Мать не дождалась, не верила, умерла до его появления. Вместо нее он столкнулся с двумя другими значимыми для себя людьми: с братом Димкой, в котором текла та же кровь, а значит, Егору надо будет держать ответ за брата; вместе с попом, с этой дряхлой, зловещей спившейся вороной, тем самым другом истопника.
Поп гораздо активнее, чем мать Егора, искал его в милиции, в детприемниках, больницах и интернатах. Розыски привели попа в Новгород, и Егор видел его там, на приеме у начальства своего интерната. Но представителю культа там рады не были, наоборот, пытались как можно быстрее и подальше его выпихнуть. Поп пытался как-нибудь пробраться к детям, встретиться с Егором — тогда ретивые ребята из местного отделения КГБ сами отвезли старика обратно в Питер. Поп тоже снился Егору. Обещал в тех снах помочь и спасти, — а мальчик не верил этим снам. Не хотел ни видеть, ни слушать старика. Мечтал отрешиться от всего, что случилось с ним и с истопником, и с его родителями тогда, во дворе на Васильевском острове. Но они в первый же день приезда встретились на похоронах. Егору пришлось смириться: значит, все продолжалось, существовала какая-то плата за возвращение, которую с него еще потребуют.
Второй муж матери, Гаврила Степанович, как-то быстро и безоглядно проникся добрыми чувствами к Егору, взялся помогать изо всех сил.
Настоял, чтобы Егор поселился в их квартире, сам его прописал. Разработал план Егоровой карьеры, по которому ему предстояло сдать за полгода экстерном экзамены за девятый-десятый классы в вечерней школе (диплом из ПТУ был наполнен однообразными «тройками», отец решил, что показывать где-либо такой документ не стоит). Затем был намечен путь в Корабельно-строительный институт. Гаврила Степанович был там своим человеком и планировал поступление без осечки. Ну а дальше, с высшим-то образованием, Егор должен был превратиться в правильного человека, толкового и ценимого специалиста, выбраться из этого отребья (подразумевалось — отребье дворников и грузчиков). Егор достаточно безучастно выслушивал эти прожекты, но отчим был добрым человеком — так почему бы и не учиться? Учебы не боялся, давалась легко, хотя почти все науки казались ему набором бессмысленных и отвлеченных гипотез: но он все запоминал, как пятилетний салажонок запоминает в угоду мамаше строчки бессмысленных для себя лирических и прочих стихотворений.
Прошел один год.
Егор стал студентом Корабелки.
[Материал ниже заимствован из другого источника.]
-- pv_equiv track=rewrite | github.com/liltmagicbox/3dkatsu | objects/assetobject/material.py | get_namekey
-- ===== SOURCE A (Python) =====
-- def get_namekey(namedict, name):
-- 	if name in namedict:
-- 		baridx = name.rfind('_')
-- 		if baridx == -1:
-- 			name = name+'_0'
-- 			name = get_namekey(namedict,name)
-- 		else:
-- 			front = name[:baridx]
-- 			back = name[baridx+1:]
-- 			if back.isdecimal():#digit 3^3, numeric 3.3E06
-- 				i = int(back)+1
-- 				name = f"{front}_{i}"
-- 				name = get_namekey(namedict,name)
-- 			else:
-- 				name = name+'_0'
-- 				name = get_namekey(namedict,name)
-- 	return name
-- ===== SOURCE B (Python) =====
-- def _next_name(name):
--     front, sep, back = name.rpartition('_')
--     if sep and back.isdecimal():
--         return f"{front}_{int(back) + 1}"
--     return name + '_0'
--
-- def get_namekey(namedict, name):
--     while name in namedict:
--         name = _next_name(name)
--     return name
-- ===== Notes on version B (the rewrite author's own statement) =====
-- stated objective: idiomatic
-- what changed: Replaced the tail recursion and three-way nested rfind/slice branching by an iterative while loop over a separate _next_name helper that uses str.rpartition and one merged condition (sep and back.isdecimal()).
import Mathlib
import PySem

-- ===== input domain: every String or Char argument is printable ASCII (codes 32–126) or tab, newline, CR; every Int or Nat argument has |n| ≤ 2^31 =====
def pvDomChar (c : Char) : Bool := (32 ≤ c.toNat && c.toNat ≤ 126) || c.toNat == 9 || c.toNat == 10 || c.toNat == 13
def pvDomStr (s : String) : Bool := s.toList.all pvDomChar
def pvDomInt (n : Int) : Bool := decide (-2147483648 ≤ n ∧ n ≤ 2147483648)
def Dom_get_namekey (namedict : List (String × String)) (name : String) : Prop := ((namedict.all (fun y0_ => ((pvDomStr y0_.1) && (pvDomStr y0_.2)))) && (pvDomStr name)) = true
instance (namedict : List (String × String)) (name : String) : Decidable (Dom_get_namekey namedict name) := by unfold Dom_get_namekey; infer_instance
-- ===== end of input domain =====

-- B replaces A's tail recursion and duplicated rfind/slice branches by a while loop over a
-- _next_name helper built on str.rpartition with one merged condition (idiomatic; same values).

-- ===== PORT A =====
-- A's recursion terminates because each probe is a distinct dict key; fuel namedict.length + 1
-- bounds the number of membership-true steps, so the guard only makes the recursion total.
-- `back.isdecimal()` is ported as PySem.Str.strIsdigit: on the ASCII domain isdecimal = isdigit.
-- `int(back)` is ported as (PySem.Int.ofStr? back).getD 0: strIsdigit back guarantees ofStr?
-- returns some, so the getD 0 default is never used (exact).
def get_namekeyGo (namedict : List (String × String)) : Nat → String → String
  | 0, name => name
  | fuel + 1, name =>
    if (PySem.Dict.mk namedict).contains name then
      let baridx := PySem.Str.rfind name "_"
      if baridx = -1 then
        get_namekeyGo namedict fuel (name ++ "_0")
      else
        let front := PySem.Str.slice name none (some baridx)
        let back := PySem.Str.slice name (some (baridx + 1)) none
        if PySem.Str.strIsdigit back then
          let i := (PySem.Int.ofStr? back).getD 0 + 1
          get_namekeyGo namedict fuel (front ++ "_" ++ PySem.Int.toStr i)
        else
          get_namekeyGo namedict fuel (name ++ "_0")
    else name

def get_namekey (namedict : List (String × String)) (name : String) : String :=
  get_namekeyGo namedict (namedict.length + 1) name

-- ===== PORT B =====
-- Hand port of Python's str.rpartition(sep) (no PySem primitive): exact for nonempty sep,
-- and B only calls it with sep = "_".
def rpartitionB (s sep : String) : String × String × String :=
  let i := PySem.Str.rfind s sep
  if i = -1 then ("", "", s)
  else (PySem.Str.slice s none (some i), sep, PySem.Str.slice s (some (i + PySem.Str.len sep)) none)

-- port of _next_name (isdecimal/int ported exactly as in port A, see comment there)
def nextNameB (name : String) : String :=
  let p := rpartitionB name "_"
  if p.2.1 != "" && PySem.Str.strIsdigit p.2.2 then
    p.1 ++ "_" ++ PySem.Int.toStr ((PySem.Int.ofStr? p.2.2).getD 0 + 1)
  else name ++ "_0"

-- the while loop, made total by the same fuel bound as port A
def get_namekeyAltGo (namedict : List (String × String)) : Nat → String → String
  | 0, name => name
  | fuel + 1, name =>
    if (PySem.Dict.mk namedict).contains name then
      get_namekeyAltGo namedict fuel (nextNameB name)
    else name

def get_namekey_alt (namedict : List (String × String)) (name : String) : String :=
  get_namekeyAltGo namedict (namedict.length + 1) name

-- ===== PRECONDITION & SPEC =====
def Spec_get_namekey (namedict : List (String × String)) (name : String) (out : String) : Prop := out = get_namekey_alt namedict name
instance (namedict : List (String × String)) (name : String) (out : String) : Decidable (Spec_get_namekey namedict name out) := by unfold Spec_get_namekey; infer_instance

-- ===== CLAIM (what is proved, stated in full; the proofs are below) =====
def Claim_equal_get_namekey : Prop := ∀ (namedict : List (String × String)) (name : String), Dom_get_namekey namedict name → Spec_get_namekey namedict name (get_namekey namedict name)

-- ===== LEMMAS AND PROOFS =====

-- A's three branches compute exactly _next_name's two branches.
theorem nextNameB_eq_step (name : String) :
    nextNameB name =
      (let baridx := PySem.Str.rfind name "_"
       if baridx = -1 then name ++ "_0"
       else
         let front := PySem.Str.slice name none (some baridx)
         let back := PySem.Str.slice name (some (baridx + 1)) none
         if PySem.Str.strIsdigit back then
           front ++ "_" ++ PySem.Int.toStr ((PySem.Int.ofStr? back).getD 0 + 1)
         else name ++ "_0") := by
  unfold nextNameB rpartitionB
  simp only [PySem.Str.rfind_eq]
  by_cases h : PySem.Chars.rfind name.toList ['_'] = -1
  · simp [h]
  · simp [h]

theorem go_eq (namedict : List (String × String)) :
    ∀ (fuel : Nat) (name : String),
      get_namekeyGo namedict fuel name = get_namekeyAltGo namedict fuel name := by
  intro fuel
  induction fuel with
  | zero => intro name; rfl
  | succ f ih =>
    intro name
    rw [get_namekeyGo, get_namekeyAltGo]
    by_cases hc : (PySem.Dict.mk namedict).contains name
    · simp only [hc, if_true, nextNameB_eq_step]
      by_cases h : PySem.Str.rfind name "_" = -1
      · simp only [h, if_true, ih]
      · by_cases hd : PySem.Str.strIsdigit
            (PySem.Str.slice name (some (PySem.Str.rfind name "_" + 1)) none)
        · simp only [h, hd, if_false, if_true, ih]
        · simp only [h, hd, if_false, ih]
          simp
    · simp [hc]

-- ===== VERDICT (by name: the statement is the Claim_ definition above) =====
theorem get_namekey_spec : Claim_equal_get_namekey := by
  intro namedict name _
  unfold Spec_get_namekey get_namekey get_namekey_alt
  exact go_eq namedict (namedict.length + 1) name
Сокурсники были гораздо моложе его, почти все поступали после выпускных экзаменов в средних школах, и поэтому (или по привычке так жить) друзьями он все еще не обзавелся. Учился на инженера большегрузных судов. Егор охотней бы учился строить парусники или небольшие суденышки с моторчиками, чтобы иметь возможность удрать на них при случае куда подальше — но в институте не было такой специализации. При желании, впрочем, и этому мог научиться. Первую сессию сдал без единой «тройки», почти все досрочно! Гордился не меньше первоклашек своими табельными успехами.